I forgot about good old FSA's crappy carbon cranks.


----------



## Unknown Arch (Aug 17, 2011)

tihsepa said:


> Glad you got it sorted.
> 
> I forgot about good old FSA's crappy carbon cranks.


I think this is a YMMV situation. I weight 185 lbs and have had zero problems with the FSA SL-K Light crank on my bike.

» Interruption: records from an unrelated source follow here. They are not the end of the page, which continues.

set_option maxHeartbeats 1000000 in
lemma B_canon (word : String) :
    (word_profile_alt word).toList =
      (word.toList.map (fun l =>
        PySem.Int.toChars (((PySem.List.index? (seenF [] word.toList) l).getD 0 : Int) + 1))).flatten := by
  have hunf : word_profile_alt word = PySem.Str.join "" (word.toList.map (fun l =>
      PySem.Int.toStr (((PySem.List.enumerate (PySem.List.sorted
          ((PySem.List.enumerate word.toList 0).foldl wpFirstStep PySem.Dict.empty).values
          (fun x => x) false) 0).foldl wpPosStep PySem.Dict.empty).getD
        (((PySem.List.enumerate word.toList 0).foldl wpFirstStep PySem.Dict.empty).getD l 0) 0))) := rfl
  rw [hunf]
  have hitems : ((PySem.List.enumerate word.toList 0).foldl wpFirstStep PySem.Dict.empty).items
      = firstPairs word.toList 0 [] := by
    rw [foldFirst_items word.toList 0 PySem.Dict.empty (by simp)]
    rfl
  set first := (PySem.List.enumerate word.toList 0).foldl wpFirstStep PySem.Dict.empty with hfirst
  set P := firstPairs word.toList 0 [] with hP
  have hkeys : first.keys = P.map Prod.fst := by
    simp only [PySem.Dict.keys, hitems]
  have hvalues : first.values = P.map Prod.snd := by
    simp only [PySem.Dict.values, hitems]
  have hord : P.map Prod.fst = seenF [] word.toList := by
    simpa using firstPairs_fst word.toList 0 []
  have hkeysnd : first.keys.Nodup := by
    rw [hkeys, hord]; exact seenF_nodup word.toList [] (by simp)
  have hvpw : (P.map Prod.snd).Pairwise (fun a b => a < b) :=
    List.Pairwise.map Prod.snd (fun _ _ h => h) (firstPairs_pairwise word.toList 0 [])
  have hvnd : (P.map Prod.snd).Nodup := hvpw.imp (fun h => ne_of_lt h)
  have horder : PySem.List.sorted first.values (fun x => x) false = P.map Prod.snd := by
    rw [hvalues]
    exact PySem.List.sorted_eq_self_of_pairwise _ _ (hvpw.imp (fun h => le_of_lt h))
  have hposfold : ∀ (xs : List (Int × Int)),
      xs.foldl wpPosStep PySem.Dict.empty
        = xs.foldl (fun d a => d.insert a.2 (a.1 + 1)) PySem.Dict.empty := fun xs => rfl
  have hpositems :
      ((PySem.List.enumerate (PySem.List.sorted first.values (fun x => x) false) 0).foldl wpPosStep
          PySem.Dict.empty).items
        = (PySem.List.enumerate (P.map Prod.snd) 0).map (fun p => (p.2, p.1 + 1)) := by
    rw [horder, hposfold]
    rw [PySem.Dict.items_foldl_insert_fresh (PySem.List.enumerate (P.map Prod.snd) 0)
      (fun p => p.2) (fun p => p.1 + 1) PySem.Dict.empty (by intro a _; simp)
      (by rw [PySem.List.map_snd_enumerate]; exact hvnd)]
    rfl
  set pos := (PySem.List.enumerate (PySem.List.sorted first.values (fun x => x) false) 0).foldl
      wpPosStep PySem.Dict.empty with hpos
  have hposkeysnd : pos.keys.Nodup := by
    simp only [PySem.Dict.keys, hpositems]
    have hmm : ((PySem.List.enumerate (P.map Prod.snd) 0).map (fun p => (p.2, p.1 + 1))).map Prod.fst
        = P.map Prod.snd := by
      rw [List.map_map]
      exact PySem.List.map_snd_enumerate _ _
    rw [hmm]
    exact hvnd
  have hchar : ∀ l ∈ word.toList,
      PySem.Int.toStr (pos.getD (first.getD l 0) 0)
        = PySem.Int.toStr (((PySem.List.index? (seenF [] word.toList) l).getD 0 : Int) + 1) := by
    intro l hl
    have hlmem : l ∈ P.map Prod.fst := by
      rw [hord, mem_seenF]; exact Or.inr hl
    obtain ⟨j, hj⟩ := Option.isSome_iff_exists.mp
      ((PySem.List.index?_isSome_iff (P.map Prod.fst) l).mpr hlmem)
    obtain ⟨hjlt, hgetj, -⟩ := PySem.List.getElem_of_index?_eq_some hj
    have hjP : j < P.length := by simpa using hjlt
    have hPj : P[j] = (l, (P.map Prod.snd)[j]'(by simpa using hjP)) := by
      have h1 : P[j].1 = l := by
        have := hgetj; simpa [List.getElem_map] using this
      have h2 : P[j].2 = (P.map Prod.snd)[j]'(by simpa using hjP) := by
        simp [List.getElem_map]
      exact Prod.ext h1 h2
    have hmemP : (l, (P.map Prod.snd)[j]'(by simpa using hjP)) ∈ P := by
      rw [← hPj]; exact List.getElem_mem hjP
    have hfirstD : first.getD l 0 = (P.map Prod.snd)[j]'(by simpa using hjP) := by
      refine PySem.Dict.getD_of_mem_items first ?_ hkeysnd 0
      rw [hitems]; exact hmemP
    have hjv : j < (P.map Prod.snd).length := by simpa using hjP
    have hmemE : ((0 : Int) + (j : Int), (P.map Prod.snd)[j]'hjv)
        ∈ PySem.List.enumerate (P.map Prod.snd) 0 := by
      rw [PySem.List.mem_enumerate_iff]
      exact ⟨j, hjv, rfl⟩
    have hmemPos : ((P.map Prod.snd)[j]'hjv, (0 : Int) + (j : Int) + 1) ∈ pos.items := by
      rw [hpositems]
      exact List.mem_map.mpr ⟨_, hmemE, rfl⟩
    have hposD : pos.getD ((P.map Prod.snd)[j]'hjv) 0 = (0 : Int) + (j : Int) + 1 :=
      PySem.Dict.getD_of_mem_items pos hmemPos hposkeysnd 0
    rw [hfirstD, hposD, ← hord, hj]
    norm_num
  rw [PySem.Str.toList_join]
  have he : ("" : String).toList = [] := rfl
  rw [he, join_nil_eq_flatten, List.map_map]
  refine congrArg List.flatten (List.map_congr_left ?_)
  intro l hl
  simp only [Function.comp_apply]
  rw [hchar l hl, PySem.Int.toList_toStr]

lemma wp_toList (word : String) :
    (word_profile word).toList = (word_profile_alt word).toList := by
  rw [B_canon]
  simp only [word_profile]
  rw [String.toList_ofList]
  have := A_canon word.toList [] [] 1 (by simp) (by simp)
  simpa using this

-- ===== VERDICT (by name: the statement is the Claim_ definition above) =====
theorem word_profile_spec : Claim_equal_word_profile := by
  intro word _
  exact String.toList_inj.mp (wp_toList word)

I have, however, had the BB bearings replaced to resolve some bad creaking/vibration.


----------



## romad (Jan 13, 2009)

I had similar problem on 2010 Synapse 5 bottom bracket needed grease. It came from factory with just a little grease. It seems like I have same problem on 2011 Synapse 3 Carbon. Waiting for lbs to take a look.


----------



## Ruby13 (Aug 11, 2011)

I have a Synapse 6 and have been having FD shifting problems. Brought into my LBS and he noticed that the BB had worked it's way out a couple of milometers enough that the FD could not get onto the big ring.
He took it apart cleaned, re-greased and basically told me it was a heavy low end crank they put on. Crank arms say SRAM but no other markings other than crank length.
Well after re-installing it shifted much better and now I'm going to uprgrade the crank and BB. Just not sure with what.
Seems that this is a place Cannondale tends to save a few bucks when coming in at a price point.


----------



## romad (Jan 13, 2009)

On my Synapse 3 carbon I found the problem of ticking sound to be a loose nut on the chain rings attached to crank arm. It was not the bottom bracket.


----------



## steveo5200 (Oct 30, 2011)

*loose & dry skewers*

mine was loose & dry skewers on my supersix greased it up creak gone


----------